More experiments. I've started giving the slaves ids to trace requests across log messages by slave. Running this with only a single worker:

bin/ppm start --workers=1 --bridge=StaticBridge --static-directory=web --max-requests=1 -v #
Starting PHP-PM with 1 workers, using StreamSelectLoop ...
1 workers (starting at 5501) up and ready.
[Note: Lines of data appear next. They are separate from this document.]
-- pv_equiv track=rewrite | github.com/wikiepeidia/predict-future-import-for-Retail-store-products | core/utils.py | format_workspace_tree
-- ===== SOURCE A (Python) =====
-- def format_workspace_tree(workspaces):
--     """Format workspaces for tree-like display"""
--     tree = {
--         'personal': [],
--         'team': [],
--         'scenarios': [],
--         'projects': []
--     }
--
--     for workspace in workspaces:
--         workspace_type = workspace[3]  # type column
--         if workspace_type in tree:
--             tree[workspace_type].append({
--                 'id': workspace[0],
--                 'name': workspace[2],
--                 'description': workspace[4],
--                 'type': workspace_type
--             })
--
--     return tree
-- ===== SOURCE B (Python) =====
-- CATEGORIES = ('personal', 'team', 'scenarios', 'projects')
--
--
-- def format_workspace_tree(workspaces):
--     """Format workspaces for tree-like display"""
--     return {
--         category: [
--             {'id': w[0], 'name': w[2], 'description': w[4], 'type': category}
--             for w in workspaces
--             if w[3] == category
--         ]
--         for category in CATEGORIES
--     }
-- ===== Notes on version B (the rewrite author's own statement) =====
-- stated objective: alternative
-- what changed: Inverts the loop nesting: instead of one dispatching pass that appends into a pre-built dict of buckets, B builds the result by a dict comprehension over the fixed category tuple, scanning the workspace list once per category with a filter.
import Mathlib
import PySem

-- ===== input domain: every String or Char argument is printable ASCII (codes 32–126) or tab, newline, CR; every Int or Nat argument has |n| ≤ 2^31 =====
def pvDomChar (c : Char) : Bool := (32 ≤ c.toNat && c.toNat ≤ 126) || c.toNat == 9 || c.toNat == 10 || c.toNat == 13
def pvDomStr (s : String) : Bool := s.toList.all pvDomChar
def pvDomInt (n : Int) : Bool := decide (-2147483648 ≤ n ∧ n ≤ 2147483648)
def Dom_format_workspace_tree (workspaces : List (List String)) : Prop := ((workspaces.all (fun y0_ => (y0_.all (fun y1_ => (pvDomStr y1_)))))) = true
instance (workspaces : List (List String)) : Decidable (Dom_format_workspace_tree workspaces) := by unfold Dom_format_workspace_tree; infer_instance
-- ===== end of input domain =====

-- B replaces A's single dispatching pass (append into a pre-built dict of buckets)
-- with a category-driven comprehension: one filtered scan of the list per fixed category.

-- ===== PORT A =====
-- the inner dict {'id': …, 'name': …, 'description': …, 'type': …} built identically by both Pythons; pyGetD is exact under Pre_ (indices in range)
def pvRow (w : List String) (wt : String) : List (String × String) :=
  [("id", PySem.List.pyGetD w 0 ""), ("name", PySem.List.pyGetD w 2 ""),
   ("description", PySem.List.pyGetD w 4 ""), ("type", wt)]

def pvTreeInit : PySem.Dict String (List (List (String × String))) :=
  PySem.Dict.mk [("personal", []), ("team", []), ("scenarios", []), ("projects", [])]

-- loop body of A's for-loop
def pvStep (tree : PySem.Dict String (List (List (String × String)))) (w : List String) :
    PySem.Dict String (List (List (String × String))) :=
  let wt := PySem.List.pyGetD w 3 ""   -- workspace[3]; in range under Pre_
  if tree.contains wt then
    tree.modify wt [] (fun l => l ++ [pvRow w wt])
  else tree

def format_workspace_tree (workspaces : List (List String)) : List (String × List (List (String × String))) :=
  (workspaces.foldl pvStep pvTreeInit).items

-- ===== PORT B =====
def pvCategories : List String := ["personal", "team", "scenarios", "projects"]

def format_workspace_tree_alt (workspaces : List (List String)) : List (String × List (List (String × String))) :=
  pvCategories.map (fun c =>
    (c, (workspaces.filter (fun w => PySem.List.pyGetD w 3 "" == c)).map (fun w => pvRow w c)))

-- ===== PRECONDITION & SPEC =====
-- Pre_ excludes exactly the inputs where the Python A raises IndexError: a row shorter
-- than 4 (workspace[3]), or a row of length 4 whose type is a category (workspace[4]).
def Pre_format_workspace_tree (workspaces : List (List String)) : Prop :=
  ∀ w ∈ workspaces, 4 ≤ w.length ∧
    (w.getD 3 "" ∈ ["personal", "team", "scenarios", "projects"] → 5 ≤ w.length)
instance (workspaces : List (List String)) : Decidable (Pre_format_workspace_tree workspaces) := by unfold Pre_format_workspace_tree; infer_instance

def pvWitness_format_workspace_tree : List (List String) :=
  [["1", "u", "Home", "personal", "my space"], ["2", "u", "Q3", "projects", "plan"], ["3", "u", "Misc", "other", "x"]]

def Spec_format_workspace_tree (workspaces : List (List String)) (out : List (String × List (List (String × String)))) : Prop := out = format_workspace_tree_alt workspaces
instance (workspaces : List (List String)) (out : List (String × List (List (String × String)))) : Decidable (Spec_format_workspace_tree workspaces out) := by unfold Spec_format_workspace_tree; infer_instance

-- ===== CLAIM (what is proved, stated in full; the proofs are below) =====
def Claim_equal_format_workspace_tree : Prop := ∀ (workspaces : List (List String)), Dom_format_workspace_tree workspaces → Pre_format_workspace_tree workspaces → Spec_format_workspace_tree workspaces (format_workspace_tree workspaces)

-- ===== LEMMAS AND PROOFS =====

-- B's bucket for one category
def pvBucket (c : String) (ws : List (List String)) : List (List (String × String)) :=
  (ws.filter (fun w => PySem.List.pyGetD w 3 "" == c)).map (fun w => pvRow w c)

-- invariant of A's fold: starting from arbitrary accumulated buckets, the fold appends B's buckets
lemma pv_fold_inv (ws : List (List String)) (p t s r : List (List (String × String))) :
    ws.foldl pvStep
      (PySem.Dict.mk [("personal", p), ("team", t), ("scenarios", s), ("projects", r)])
    = PySem.Dict.mk [("personal", p ++ pvBucket "personal" ws), ("team", t ++ pvBucket "team" ws),
        ("scenarios", s ++ pvBucket "scenarios" ws), ("projects", r ++ pvBucket "projects" ws)] := by
  induction ws generalizing p t s r with
  | nil => simp [pvBucket]
  | cons w ws ih =>
    rw [List.foldl_cons]
    by_cases h1 : PySem.List.pyGetD w 3 "" = "personal"
    · have hstep : pvStep (PySem.Dict.mk [("personal", p), ("team", t), ("scenarios", s), ("projects", r)]) w
          = PySem.Dict.mk [("personal", p ++ [pvRow w "personal"]), ("team", t), ("scenarios", s), ("projects", r)] := by
        simp [pvStep, PySem.Dict.contains, PySem.Dict.modify, PySem.Dict.insert, PySem.Dict.get?, PySem.Dict.getD, h1]
      rw [hstep, ih]
      simp [pvBucket, pvRow, h1]
    · by_cases h2 : PySem.List.pyGetD w 3 "" = "team"
      · have hstep : pvStep (PySem.Dict.mk [("personal", p), ("team", t), ("scenarios", s), ("projects", r)]) w
            = PySem.Dict.mk [("personal", p), ("team", t ++ [pvRow w "team"]), ("scenarios", s), ("projects", r)] := by
          simp [pvStep, PySem.Dict.contains, PySem.Dict.modify, PySem.Dict.insert, PySem.Dict.get?, PySem.Dict.getD, h2]
        rw [hstep, ih]
        simp [pvBucket, pvRow, h2]
      · by_cases h3 : PySem.List.pyGetD w 3 "" = "scenarios"
        · have hstep : pvStep (PySem.Dict.mk [("personal", p), ("team", t), ("scenarios", s), ("projects", r)]) w
              = PySem.Dict.mk [("personal", p), ("team", t), ("scenarios", s ++ [pvRow w "scenarios"]), ("projects", r)] := by
            simp [pvStep, PySem.Dict.contains, PySem.Dict.modify, PySem.Dict.insert, PySem.Dict.get?, PySem.Dict.getD, h3]
          rw [hstep, ih]
          simp [pvBucket, pvRow, h3]
        · by_cases h4 : PySem.List.pyGetD w 3 "" = "projects"
          · have hstep : pvStep (PySem.Dict.mk [("personal", p), ("team", t), ("scenarios", s), ("projects", r)]) w
                = PySem.Dict.mk [("personal", p), ("team", t), ("scenarios", s), ("projects", r ++ [pvRow w "projects"])] := by
              simp [pvStep, PySem.Dict.contains, PySem.Dict.modify, PySem.Dict.insert, PySem.Dict.get?, PySem.Dict.getD, h4]
            rw [hstep, ih]
            simp [pvBucket, pvRow, h4]
          · have hstep : pvStep (PySem.Dict.mk [("personal", p), ("team", t), ("scenarios", s), ("projects", r)]) w
                = PySem.Dict.mk [("personal", p), ("team", t), ("scenarios", s), ("projects", r)] := by
              simp [pvStep, PySem.Dict.contains, Ne.symm h1, Ne.symm h2, Ne.symm h3, Ne.symm h4]
            rw [hstep, ih]
            simp [pvBucket, h1, h2, h3, h4]

-- ===== VERDICT (by name: the statement is the Claim_ definition above) =====
theorem format_workspace_tree_spec : Claim_equal_format_workspace_tree := by
  intro ws _ _
  unfold Spec_format_workspace_tree format_workspace_tree format_workspace_tree_alt pvTreeInit
  rw [pv_fold_inv]
  simp [pvCategories, pvBucket]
Application is ready at http://127.0.0.1:8080/
> slave 1
Restarting worker #5501 because it reached max requests of 1

ab -n 1000 -c 100 http://localhost:8080/
This is ApacheBench, Version 2.3 <$Revision: 1843412 $>
Copyright 1996 Adam Twiss, Zeus Technology Ltd, http://www.zeustech.net/
Licensed to The Apache Software Foundation, http://www.apache.org/

Benchmarking localhost (be patient)
apr_socket_recv: Connection reset by peer (54)
Total of 1 requests completed

Test dies after only a single request, but only if we chose a high concurrency level!

@andig
Copy link
Contributor

andig commented Oct 8, 2019

/cc @WyriHaximus might I ask you if you've seen something like the comment above before where reactphp might get stuck on high concurrency levels?

@WyriHaximus
Copy link

@andig only seen this happen with ab but never with wrk/wrk2 or other tools when reaching the limits of your set up.

@acasademont
Copy link
Contributor

Taking a look at this today, let's see what we can find!

@WyriHaximus
Copy link

@acasademont you know where to find me if you do ;)

@andig
Copy link
Contributor

andig commented Dec 27, 2019

Thanks @acasademont. I‘m concentrating on programming an ev charge controller- so many projects, so little time...

@acasademont
Copy link
Contributor

I'm starting from the basics, just a simple "ab -n 2 -c 2 http://127.0.0.1:8080/"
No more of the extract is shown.